Dans cette région, un autre phénomène préoccupe les techniciens. La fréquence des souches MDR, multirésistantes, augmente plus vite qu'ailleurs. Leur découverte date de 1994, d'après les travaux de l'Inra de Versailles. ' Elles utilisent un mécanisme de résistance assez généraliste, dit Marie-Laure Panon. Elles surproduisent un transporteur membranaire responsable de l'excrétion des molécules toxiques hors de la cellule. Il en résulte une diminution de la concentration en matières actives au sein de leurs cellules. '
A l'issue de la campagne 2005, les MDR sont présentes sur 90 % des parcelles surveillées par le CIVC. Au sein des parcelles, elles représentent 45 % des souches de botrytis. L'an dernier, en Champagne, l'efficacité des programmes a été de 55 % seulement, contre 70 % les années précédentes. Selon le groupe de travail qui suit l'évolution des résistances, les MDR ne sont pas forcément en cause dans cette baisse. ' En 2002 et 2004, le vignoble n'avait connu que des attaques tardives. En 2005, il a subi des attaques précoces, réactivées en fin de saison. La perte d'efficacité des programmes de lutte s'explique peut-être par le profil épidémiologique particulier de l'an dernier ', suppose Marie-Laure Panon.
Laure de Bastard, chez Syngenta, suit des parcelles en Champagne. Elle incrimine également les traitements. Elle estime qu'ils n'ont pas toujours été positionnés préventivement par rapport aux attaques de botrytis.
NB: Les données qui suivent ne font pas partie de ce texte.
-- pv_equiv track=rewrite | github.com/MikaO13/Competitions | usaco/beads.py | countBeads
-- ===== SOURCE A (Python) =====
-- def countBeads(necklace):
--     total = 0
--     color = ''
--     for beadNum in range(len(necklace)):
--         if color == '':
--             if necklace[beadNum] != 'w':
--                 color = necklace[beadNum]
--             total += 1
--         else:
--             if necklace[beadNum] == color or necklace[beadNum] == "w":
--                 total += 1
--             else:
--                 return total
--     return total
-- ===== SOURCE B (Python) =====
-- def countBeads(necklace):
--     color = next((c for c in necklace if c != 'w'), None)
--     total = 0
--     for c in necklace:
--         if c == 'w' or c == color:
--             total += 1
--         else:
--             break
--     return total
-- ===== Notes on version B (the rewrite author's own statement) =====
-- stated objective: simpler
-- what changed: B first finds the prefix color (first non-'w' bead, None if absent) and then counts beads matching 'w' or that color, replacing A's single stateful loop that tracks an empty-string sentinel color with two branch structures.
import Mathlib
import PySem

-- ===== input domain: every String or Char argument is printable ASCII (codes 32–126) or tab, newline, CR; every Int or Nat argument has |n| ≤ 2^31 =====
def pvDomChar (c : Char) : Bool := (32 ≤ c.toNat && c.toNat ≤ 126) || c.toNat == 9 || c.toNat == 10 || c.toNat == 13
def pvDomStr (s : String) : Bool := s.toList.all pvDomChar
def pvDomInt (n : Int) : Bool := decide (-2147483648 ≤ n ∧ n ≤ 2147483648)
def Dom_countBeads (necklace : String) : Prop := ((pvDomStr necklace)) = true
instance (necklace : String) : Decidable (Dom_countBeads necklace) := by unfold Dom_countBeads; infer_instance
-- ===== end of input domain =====

-- B finds the first non-'w' bead as the color, then counts the prefix of beads equal to 'w' or that color;
-- simpler decomposition than A's single loop with an empty-string color sentinel.

-- ===== PORT A =====
-- A's loop: state (total, color : String, color starts ''), early return on a non-matching bead.
def countBeadsGo (cs : List Char) (total : Int) (color : String) : Int :=
  match cs with
  | [] => total
  | c :: rest =>
    if color = "" then
      countBeadsGo rest (total + 1) (if String.ofList [c] ≠ "w" then String.ofList [c] else color)
    else if String.ofList [c] = color ∨ String.ofList [c] = "w" then
      countBeadsGo rest (total + 1) color
    else total

def countBeads (necklace : String) : Int :=
  countBeadsGo necklace.toList 0 ""

-- ===== PORT B =====
def countBeadsAltGo (cs : List Char) (color : Option Char) (total : Int) : Int :=
  match cs with
  | [] => total
  | c :: rest =>
    if c = 'w' ∨ some c = color then countBeadsAltGo rest color (total + 1) else total

def countBeads_alt (necklace : String) : Int :=
  countBeadsAltGo necklace.toList (necklace.toList.find? (fun c => c != 'w')) 0

-- ===== PRECONDITION & SPEC =====
def Spec_countBeads (necklace : String) (out : Int) : Prop := out = countBeads_alt necklace
instance (necklace : String) (out : Int) : Decidable (Spec_countBeads necklace out) := by unfold Spec_countBeads; infer_instance

-- ===== CLAIM (what is proved, stated in full; the proofs are below) =====
def Claim_equal_countBeads : Prop := ∀ (necklace : String), Dom_countBeads necklace → Spec_countBeads necklace (countBeads necklace)

-- ===== LEMMAS AND PROOFS =====

theorem single_eq_iff (c k : Char) : String.ofList [c] = String.ofList [k] ↔ c = k := by
  constructor
  · intro h
    have := congrArg String.toList h
    simp [String.toList_ofList] at this
    exact this
  · intro h; rw [h]

theorem single_ne_empty (k : Char) : String.ofList [k] ≠ "" := by
  intro h
  have := congrArg String.length h
  simp at this

theorem phase2 (k : Char) (cs : List Char) : ∀ total : Int,
    countBeadsGo cs total (String.ofList [k]) = countBeadsAltGo cs (some k) total := by
  induction cs with
  | nil => intro total; rfl
  | cons c rest ih =>
    intro total
    have hcond : (String.ofList [c] = String.ofList [k] ∨ String.ofList [c] = "w") ↔
        (c = 'w' ∨ some c = some k) := by
      rw [show ("w" : String) = String.ofList ['w'] from rfl]
      rw [single_eq_iff, single_eq_iff, Option.some_inj]
      exact or_comm
    show (if String.ofList [k] = "" then _ else if String.ofList [c] = String.ofList [k] ∨ String.ofList [c] = "w" then countBeadsGo rest (total + 1) (String.ofList [k]) else total) = _
    rw [if_neg (single_ne_empty k)]
    show _ = (if c = 'w' ∨ some c = some k then countBeadsAltGo rest (some k) (total + 1) else total)
    by_cases h : String.ofList [c] = String.ofList [k] ∨ String.ofList [c] = "w"
    · rw [if_pos h, if_pos (hcond.mp h), ih]
    · rw [if_neg h, if_neg (fun hb => h (hcond.mpr hb))]

theorem phase1 (cs : List Char) : ∀ total : Int,
    countBeadsGo cs total "" = countBeadsAltGo cs (cs.find? (fun c => c != 'w')) total := by
  induction cs with
  | nil => intro total; rfl
  | cons c rest ih =>
    intro total
    show (if ("" : String) = "" then countBeadsGo rest (total + 1) (if String.ofList [c] ≠ "w" then String.ofList [c] else "") else _) = _
    rw [if_pos rfl]
    by_cases hw : c = 'w'
    · subst hw
      rw [if_neg (show ¬ (String.ofList ['w'] ≠ "w") from fun h => h rfl)]
      rw [List.find?_cons_of_neg (by decide)]
      show _ = (if 'w' = 'w' ∨ some 'w' = rest.find? (fun c => c != 'w') then countBeadsAltGo rest (rest.find? (fun c => c != 'w')) (total + 1) else total)
      rw [if_pos (Or.inl rfl)]
      exact ih (total + 1)
    · have h1 : String.ofList [c] ≠ "w" := by
        rw [show ("w" : String) = String.ofList ['w'] from rfl, Ne, single_eq_iff]
        exact hw
      rw [if_pos h1]
      rw [List.find?_cons_of_pos (by simpa using hw)]
      show _ = (if c = 'w' ∨ some c = some c then countBeadsAltGo rest (some c) (total + 1) else total)
      rw [if_pos (Or.inr rfl)]
      exact phase2 c rest (total + 1)

-- ===== VERDICT (by name: the statement is the Claim_ definition above) =====
theorem countBeads_spec : Claim_equal_countBeads := by
  intro necklace _
  unfold Spec_countBeads countBeads countBeads_alt
  exact phase1 necklace.toList 0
A l'Inra de Versailles, Pierre Leroux se veut tout aussi rassurant : ' L'efficacité des programmes n'est pas menacée par les MDR. Elle est probablement plus faible, mais la situation n'est pas dramatique. '

Il n'en demeure pas moins que plus les parcelles sont traitées, plus elles abritent des souches MDR. Et Marie-Laure Panon évoque l'hypothèse d'un niveau de résistance au-dessus duquel l'efficacité des programmes s'effondrerait. ' L'alternance des familles chimiques est inutile dans le cas des MDR . A partir de cette campagne, nous ne conseillons plus zéro ou trois traitements, mais zéro à trois traitements, en tenant compte de la sensibilité de la parcelle, en insistant sur la prophylaxie et l'enherbement. '
Pourquoi tant de résistance aux antibotrytis ? Pour Pierre Leroux, ' le botrytis ne développe pas plus aisément de résistances que les autres maladies : en sporulant, il engendre une variabilité génétique importante qui se traduit par l'apparition, puis la sélection de phénotypes résistants '. La résistance intervient d'autant plus facilement que la plupart des antibotrytis ont une action monosite.
' Pour limiter le niveau des résistances spécifiques, il faut respecter la restriction d'utilisation des familles chimiques à un traitement par an, en jouant l'alternance des modes d'action d'une année sur l'autre ', prévient Pierre Leroux. La carte du raisonnement est plus que jamais d'actualité.